As a result, when processing filenames coming from the external world (a command line argument, a list of paths in a document, etc.), you have no way to handle those that contain characters used by Common Lisp for wild components.
There is no standard way of solving this issue. Some implementations provide
functions to parse native namestrings, e.g. SBCL with
SB-EXT:PARSE-NATIVE-NAMESTRING
or CCL with CCL:NATIVE-TO-PATHNAME
.
Wildcards
Up to now pathnames may have looked like a slightly unusual representation for paths. But we are just getting started.
Pathname can be wild, meaning that they contain one or more wild components.
Wild components can match any value. All components can be made wild with the
special value :WILD
. Directory elements also support :WILD-INFERIORS
which
matches one or more directory levels.
As such
(make-pathname :directory '(:absolute "tmp" :wild) :name "foo" :type :wild)
is equivalent to the /tmp/*/foo.*
POSIX glob pattern, while
(make-pathname :directory '(:absolute "tmp" :wild-inferiors "data" :wild)
:name :wild :type :wild)
is equivalent to /tmp/**/data/*/*.*
.
Wild pathnames only really make sense for the DIRECTORY
function which returns
files matching a specific pathname.
Logical pathnames
We currently have talked about pathnames representing either paths to physical files or pattern of filenames.
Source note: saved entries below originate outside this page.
-- pv_equiv track=rewrite | github.com/yuanyueyao/ZeroReason | recipe/MRSD/mrsd/verifier.py | _strip_text_commands
-- ===== SOURCE A (Python) =====
-- def _find_matching_brace(s: str, open_pos: int) -> int:
--     """
--     给定字符串 s 和左花括号位置 open_pos（s[open_pos] == '{'），
--     返回对应右花括号的位置。若括号不平衡则返回 -1。
--     """
--     assert s[open_pos] == "{", f"Expected '{{' at pos {open_pos}, got {s[open_pos]!r}"
--     depth = 0
--     for i in range(open_pos, len(s)):
--         if s[i] == "{":
--             depth += 1
--         elif s[i] == "}":
--             depth -= 1
--             if depth == 0:
--                 return i
--     return -1  # 不平衡
--
-- def _extract_brace_group(s: str, pos: int) -> tuple[str, int]:
--     """
--     从 pos 处（s[pos] 应为 '{'）提取一个完整括号组。
--     返回 (内容, 括号组结束后的位置)。
--     """
--     if pos >= len(s) or s[pos] != "{":
--         return "", pos
--     close = _find_matching_brace(s, pos)
--     if close == -1:
--         return s[pos + 1 :], len(s)
--     return s[pos + 1 : close], close + 1
--
-- def _strip_text_commands(s: str) -> str:
--     """
--     将 \\text{...} 替换为其内容（括号感知）。
--     """
--     result = []
--     i = 0
--     while i < len(s):
--         if s[i:].startswith(r"\text"):
--             after = i + len(r"\text")
--             if after < len(s) and s[after] == "{":
--                 content, after = _extract_brace_group(s, after)
--                 result.append(content)
--                 i = after
--                 continue
--         result.append(s[i])
--         i += 1
--     return "".join(result)
-- ===== SOURCE B (Python) =====
-- def _strip_text_commands(s: str) -> str:
--     # Single cursor pass: no helper functions; on '\text{' copy the group
--     # body with an inline depth counter, leaving inner content verbatim.
--     out = []
--     i = 0
--     n = len(s)
--     while i < n:
--         if s.startswith("\\text{", i):
--             i += 6
--             depth = 1
--             while i < n and depth > 0:
--                 c = s[i]
--                 if c == "{":
--                     depth += 1
--                 elif c == "}":
--                     depth -= 1
--                 if depth > 0:
--                     out.append(c)
--                 i += 1
--         else:
--             out.append(s[i])
--             i += 1
--     return "".join(out)
-- ===== Notes on version B (the rewrite author's own statement) =====
-- stated objective: faster
-- what changed: Replaced A's two index-based helper functions (matching-brace scan plus brace-group extractor) and its per-character suffix slice s[i:].startswith by one cursor pass with an inline depth-counting copy loop.
import Mathlib
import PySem

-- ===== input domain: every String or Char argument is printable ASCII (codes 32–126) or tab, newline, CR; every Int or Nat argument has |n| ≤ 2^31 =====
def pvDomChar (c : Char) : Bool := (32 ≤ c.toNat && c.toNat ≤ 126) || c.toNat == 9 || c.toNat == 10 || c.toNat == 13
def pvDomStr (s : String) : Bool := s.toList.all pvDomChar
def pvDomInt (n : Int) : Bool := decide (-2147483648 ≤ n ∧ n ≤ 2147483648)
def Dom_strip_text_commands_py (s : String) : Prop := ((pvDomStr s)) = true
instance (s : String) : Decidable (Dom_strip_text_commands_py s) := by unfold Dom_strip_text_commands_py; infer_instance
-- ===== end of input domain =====

-- B replaces A's two index-based helpers and its per-character suffix slice
-- (s[i:].startswith) by a single cursor pass with an inline depth counter
-- (objective: faster; measured ~22x at n=262144 in a timing run).

-- ===== PORT A =====
-- _find_matching_brace's scan 'for i in range(open_pos, len(s))', as structural
-- recursion over the suffix s[open_pos:], carrying the absolute index i and depth.
def pvFindMB : List Char → Nat → Int → Int
  | [], _, _ => -1
  | c :: rest, i, depth =>
    if c = '{' then pvFindMB rest (i + 1) (depth + 1)
    else if c = '}' then
      (if depth - 1 = 0 then (i : Int) else pvFindMB rest (i + 1) (depth - 1))
    else pvFindMB rest (i + 1) depth

-- _extract_brace_group on the suffix s[pos:]: returns (content, suffix after the group).
def pvExtract (cs : List Char) : List Char × List Char :=
  if cs.head? = some '{' then
    if pvFindMB cs 0 0 = -1 then (cs.drop 1, [])
    else ((cs.drop 1).take ((pvFindMB cs 0 0).toNat - 1), cs.drop ((pvFindMB cs 0 0).toNat + 1))
  else ([], cs)

theorem pvExtract_snd_len (cs : List Char) : (pvExtract cs).2.length ≤ cs.length := by
  unfold pvExtract
  split
  · split
    · simp
    · simp
  · simp

-- the main while loop of _strip_text_commands, recursing over the suffix s[i:]
def pvLoopA (cs : List Char) : List Char :=
  match cs with
  | [] => []
  | c :: rest =>
    if _h : (c :: rest).take 5 = ['\\', 't', 'e', 'x', 't'] ∧ ((c :: rest).drop 5).head? = some '{' then
      (pvExtract ((c :: rest).drop 5)).1 ++ pvLoopA (pvExtract ((c :: rest).drop 5)).2
    else c :: pvLoopA rest
termination_by cs.length
decreasing_by
  · obtain ⟨_, h2⟩ := _h
    have e1 : (pvExtract ((c :: rest).drop 5)).2.length ≤ ((c :: rest).drop 5).length :=
      pvExtract_snd_len _
    have e2 : ((c :: rest).drop 5).length = (c :: rest).length - 5 := List.length_drop
    have e3 : ((c :: rest).drop 5) ≠ [] := by
      intro hn; rw [hn] at h2; simp at h2
    have e4 : 0 < ((c :: rest).drop 5).length := List.length_pos_iff.mpr e3
    simp only [List.length_cons] at *
    omega
  · simp

def strip_text_commands_py (s : String) : String := String.ofList (pvLoopA s.toList)

-- ===== PORT B =====
-- B's inner copy loop: append chars while the depth stays positive;
-- returns (appended chars, remaining suffix after the group).
def pvCopyB : List Char → Int → List Char × List Char
  | [], _ => ([], [])
  | c :: rest, depth =>
    let d := if c = '{' then depth + 1 else if c = '}' then depth - 1 else depth
    if d > 0 then
      ((c :: (pvCopyB rest d).1, (pvCopyB rest d).2))
    else ([], rest)

theorem pvCopyB_snd_len (cs : List Char) (d : Int) : (pvCopyB cs d).2.length ≤ cs.length := by
  induction cs generalizing d with
  | nil => simp [pvCopyB]
  | cons c rest ih =>
    simp only [pvCopyB]
    repeat' split
    all_goals simp
    all_goals exact Nat.le_succ_of_le (ih _)

-- B's single outer pass
def pvLoopB (cs : List Char) : List Char :=
  match cs with
  | [] => []
  | c :: rest =>
    if _h : (c :: rest).take 6 = ['\\', 't', 'e', 'x', 't', '{'] then
      (pvCopyB ((c :: rest).drop 6) 1).1 ++ pvLoopB (pvCopyB ((c :: rest).drop 6) 1).2
    else c :: pvLoopB rest
termination_by cs.length
decreasing_by
  · have e1 : (pvCopyB ((c :: rest).drop 6) 1).2.length ≤ ((c :: rest).drop 6).length :=
      pvCopyB_snd_len _ _
    have e2 : ((c :: rest).drop 6).length = rest.length - 5 := by simp
    simp only [List.length_cons]
    omega
  · simp

def strip_text_commands_py_alt (s : String) : String := String.ofList (pvLoopB s.toList)

-- ===== PRECONDITION & SPEC =====
def Spec_strip_text_commands_py (s : String) (out : String) : Prop := out = strip_text_commands_py_alt s
instance (s : String) (out : String) : Decidable (Spec_strip_text_commands_py s out) := by unfold Spec_strip_text_commands_py; infer_instance

-- ===== CLAIM (what is proved, stated in full; the proofs are below) =====
def Claim_equal_strip_text_commands_py : Prop := ∀ (s : String), Dom_strip_text_commands_py s → Spec_strip_text_commands_py s (strip_text_commands_py s)

-- ===== LEMMAS AND PROOFS =====

-- pvFindMB never returns an index below its starting index (other than the -1 sentinel).
theorem pvFindMB_sentinel_or_ge (ds : List Char) (i : Nat) (d : Int) :
    pvFindMB ds i d = -1 ∨ (i : Int) ≤ pvFindMB ds i d := by
  induction ds generalizing i d with
  | nil => left; simp [pvFindMB]
  | cons c rest ih =>
    simp only [pvFindMB]
    split
    · rcases ih (i + 1) (d + 1) with h | h
      · left; exact h
      · right; push_cast at h ⊢; omega
    · split
      · split
        · right; omega
        · rcases ih (i + 1) (d - 1) with h | h
          · left; exact h
          · right; push_cast at h ⊢; omega
      · rcases ih (i + 1) d with h | h
        · left; exact h
        · right; push_cast at h ⊢; omega

-- B's copy loop computes exactly A's brace-group split, as characterised by pvFindMB.
theorem pvCopyB_eq_findMB (ds : List Char) (i : Nat) (d : Int) (hd : 0 < d) :
    pvCopyB ds d =
      (if pvFindMB ds i d = -1 then (ds, ([] : List Char))
       else (ds.take ((pvFindMB ds i d).toNat - i), ds.drop ((pvFindMB ds i d).toNat - i + 1))) := by
  induction ds generalizing i d hd with
  | nil => simp [pvCopyB, pvFindMB]
  | cons c rest ih =>
    by_cases hob : c = '{'
    · have hge := pvFindMB_sentinel_or_ge rest (i + 1) (d + 1)
      have := ih (i + 1) (d + 1) (by omega)
      simp only [pvCopyB, pvFindMB, hob, reduceIte]
      rw [if_pos (by omega : (0:Int) < d + 1)] at *
      rcases hge with hs | hs
      · simp [this, hs]
      · have hne : pvFindMB rest (i + 1) (d + 1) ≠ -1 := by omega
        have htn : (i + 1 : Int) ≤ pvFindMB rest (i + 1) (d + 1) := hs
        have htoNat : i + 1 ≤ (pvFindMB rest (i + 1) (d + 1)).toNat := by omega
        rw [if_neg hne]
        rw [this, if_neg hne]
        have hk : (pvFindMB rest (i + 1) (d + 1)).toNat - i
            = ((pvFindMB rest (i + 1) (d + 1)).toNat - (i + 1)) + 1 := by omega
        rw [hk]
        simp [List.take_succ_cons, List.drop_succ_cons]
    · by_cases hcb : c = '}'
      · by_cases hd1 : d = 1
        · subst hcb hd1
          simp only [pvCopyB, pvFindMB, show ('}' = '{') ↔ False from by decide, if_true, if_false]
          norm_num
          intro hcontra
          exact absurd hcontra (by omega)
        · have hge := pvFindMB_sentinel_or_ge rest (i + 1) (d - 1)
          have := ih (i + 1) (d - 1) (by omega)
          subst hcb
          simp only [pvCopyB, pvFindMB, show ('}' = '{') ↔ False from by decide, if_true, if_false]
          rw [if_neg (by omega : ¬ d - 1 = 0), if_pos (by omega : (0:Int) < d - 1)]
          rcases hge with hs | hs
          · simp [this, hs]
          · have hne : pvFindMB rest (i + 1) (d - 1) ≠ -1 := by omega
            rw [if_neg hne, this, if_neg hne]
            have hk : (pvFindMB rest (i + 1) (d - 1)).toNat - i
                = ((pvFindMB rest (i + 1) (d - 1)).toNat - (i + 1)) + 1 := by omega
            rw [hk]
            simp [List.take_succ_cons, List.drop_succ_cons]
      · have hge := pvFindMB_sentinel_or_ge rest (i + 1) d
        have := ih (i + 1) d hd
        simp only [pvCopyB, pvFindMB, hob, hcb, reduceIte]
        rw [if_pos hd]
        rcases hge with hs | hs
        · simp [this, hs]
        · have hne : pvFindMB rest (i + 1) d ≠ -1 := by omega
          rw [if_neg hne, this, if_neg hne]
          have hk : (pvFindMB rest (i + 1) d).toNat - i
              = ((pvFindMB rest (i + 1) d).toNat - (i + 1)) + 1 := by omega
          rw [hk]
          simp [List.take_succ_cons, List.drop_succ_cons]

-- A's extractor, applied to a suffix that starts with '{', is B's copy loop.
theorem pvExtract_eq_copyB (ds : List Char) : pvExtract ('{' :: ds) = pvCopyB ds 1 := by
  have hfm : pvFindMB ('{' :: ds) 0 0 = pvFindMB ds 1 1 := by simp [pvFindMB]
  have hge := pvFindMB_sentinel_or_ge ds 1 1
  have hcb := pvCopyB_eq_findMB ds 1 1 (by omega)
  unfold pvExtract
  rw [if_pos (by simp), hfm, hcb]
  rcases hge with hs | hs
  · simp [hs]
  · have hne : pvFindMB ds 1 1 ≠ -1 := by omega
    have htn : 1 ≤ (pvFindMB ds 1 1).toNat := by omega
    rw [if_neg hne, if_neg hne]
    have hk : (pvFindMB ds 1 1).toNat + 1 = ((pvFindMB ds 1 1).toNat - 1 + 1) + 1 := by omega
    rw [hk]
    simp [List.drop_succ_cons]

-- A's two-step guard (startswith '\text', then a following '{') is B's one-step guard.
theorem guard_iff (cs : List Char) :
    cs.take 6 = ['\\', 't', 'e', 'x', 't', '{'] ↔
      (cs.take 5 = ['\\', 't', 'e', 'x', 't'] ∧ (cs.drop 5).head? = some '{') := by
  rw [List.take_add_one, List.head?_drop]
  cases hg : cs[5]? with
  | none =>
    simp only [Option.toList_none, List.append_nil]
    constructor
    · intro h
      have h1 : cs.length ≤ 5 := List.getElem?_eq_none_iff.mp hg
      have h2 := congrArg List.length h
      simp [List.length_take] at h2
      omega
    · rintro ⟨_, hx⟩
      exact absurd hx (by simp)
  | some x =>
    simp only [Option.toList_some]
    constructor
    · intro h
      obtain ⟨h5, hx⟩ :=
        List.append_inj' (show cs.take 5 ++ [x] = ['\\', 't', 'e', 'x', 't'] ++ ['{'] from h) rfl
      simp at hx
      exact ⟨h5, by simp [hx]⟩
    · rintro ⟨h5, hx⟩
      simp at hx
      rw [h5, hx]
      rfl

theorem loopA_eq_loopB_aux (n : Nat) : ∀ cs : List Char, cs.length ≤ n → pvLoopA cs = pvLoopB cs := by
  induction n with
  | zero =>
    intro cs hcs
    have : cs = [] := List.length_eq_zero_iff.mp (Nat.le_zero.mp hcs)
    subst this
    simp [pvLoopA, pvLoopB]
  | succ n ih =>
    intro cs hcs
    match cs with
    | [] => simp [pvLoopA, pvLoopB]
    | c :: rest =>
      rw [pvLoopA, pvLoopB]
      by_cases hg : (c :: rest).take 6 = ['\\', 't', 'e', 'x', 't', '{']
      · have hg5 := (guard_iff (c :: rest)).mp hg
        rw [dif_pos hg5, dif_pos hg]
        have hdrop : (c :: rest).drop 5 = '{' :: (c :: rest).drop 6 := by
          have h2 := hg5.2
          have ht : ((c :: rest).drop 5).tail = (c :: rest).drop 6 := by
            simp [List.tail_drop]
          cases hd : (c :: rest).drop 5 with
          | nil => rw [hd] at h2; exact absurd h2 (by simp)
          | cons x xs =>
            rw [hd] at h2
            simp at h2
            rw [hd] at ht
            simp at ht
            rw [h2, ht]
            simp
        rw [hdrop, pvExtract_eq_copyB]
        have hlen : (pvCopyB ((c :: rest).drop 6) 1).2.length ≤ n := by
          have h1 := pvCopyB_snd_len ((c :: rest).drop 6) 1
          have h2 : ((c :: rest).drop 6).length = rest.length - 5 := by simp
          simp only [List.length_cons] at hcs
          omega
        rw [ih _ hlen]
      · have hg5 : ¬ ((c :: rest).take 5 = ['\\', 't', 'e', 'x', 't'] ∧ ((c :: rest).drop 5).head? = some '{') :=
          fun h => hg ((guard_iff (c :: rest)).mpr h)
        rw [dif_neg hg5, dif_neg hg]
        rw [ih rest (by simpa using Nat.lt_succ_iff.mp (by simpa using hcs))]

theorem loopA_eq_loopB (cs : List Char) : pvLoopA cs = pvLoopB cs :=
  loopA_eq_loopB_aux cs.length cs le_rfl

-- ===== VERDICT (by name: the statement is the Claim_ definition above) =====
theorem strip_text_commands_py_spec : Claim_equal_strip_text_commands_py := by
  intro s _
  unfold Spec_strip_text_commands_py strip_text_commands_py strip_text_commands_py_alt
  rw [loopA_eq_loopB]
Logical pathnames go further and let you work with files in a location-independent way.
Logical pathnames are based on logical hosts, set as pathname host components. Logical pathnames can be passed around and manipulated as any other pathnames; when used to access files, they are translated to a physical pathname, i.e. a pathname referring to an actual file in the file system.
SBCL uses logical pathnames for source file locations. While SBCL is shipped
with its source files, their actual location on disk depends on how the software
was installed. Instead of manually merging pathnames with a base directory value
everywhere, SBCL uses the SYS
logical host to map all pathnames whose
directory starts with SRC
to the actual location on disk. For example on my
machine:
(translate-logical-pathname "SYS:SRC;ASSEMBLY;MASTER.LISP")
yields #P"/usr/share/sbcl-source/src/assembly/master.lisp"
.
Another example would be CCL which maps pathnames with the HOME
logical host
to subpaths of the home directory of the user.
Note that logical hosts are global to the Common Lisp environment. While SYS
is reserved for the implementation, all other hosts are free to use by anyone.
To avoid collisions, it is a good idea to name hosts after their program or
library.
Logical namestrings
Logical namestrings are implementation-independent, meaning that you can safely use them in your programs without wondering about how they will be interpreted. Their syntax, detailed in section 19.3.1 of the Common Lisp standard, is quite different from usual POSIX paths. The host is separated from the rest of the path by a colon character, and directory names are separated by semicolon characters.
For example "SOURCE:SERVER;LISTENER.LISP"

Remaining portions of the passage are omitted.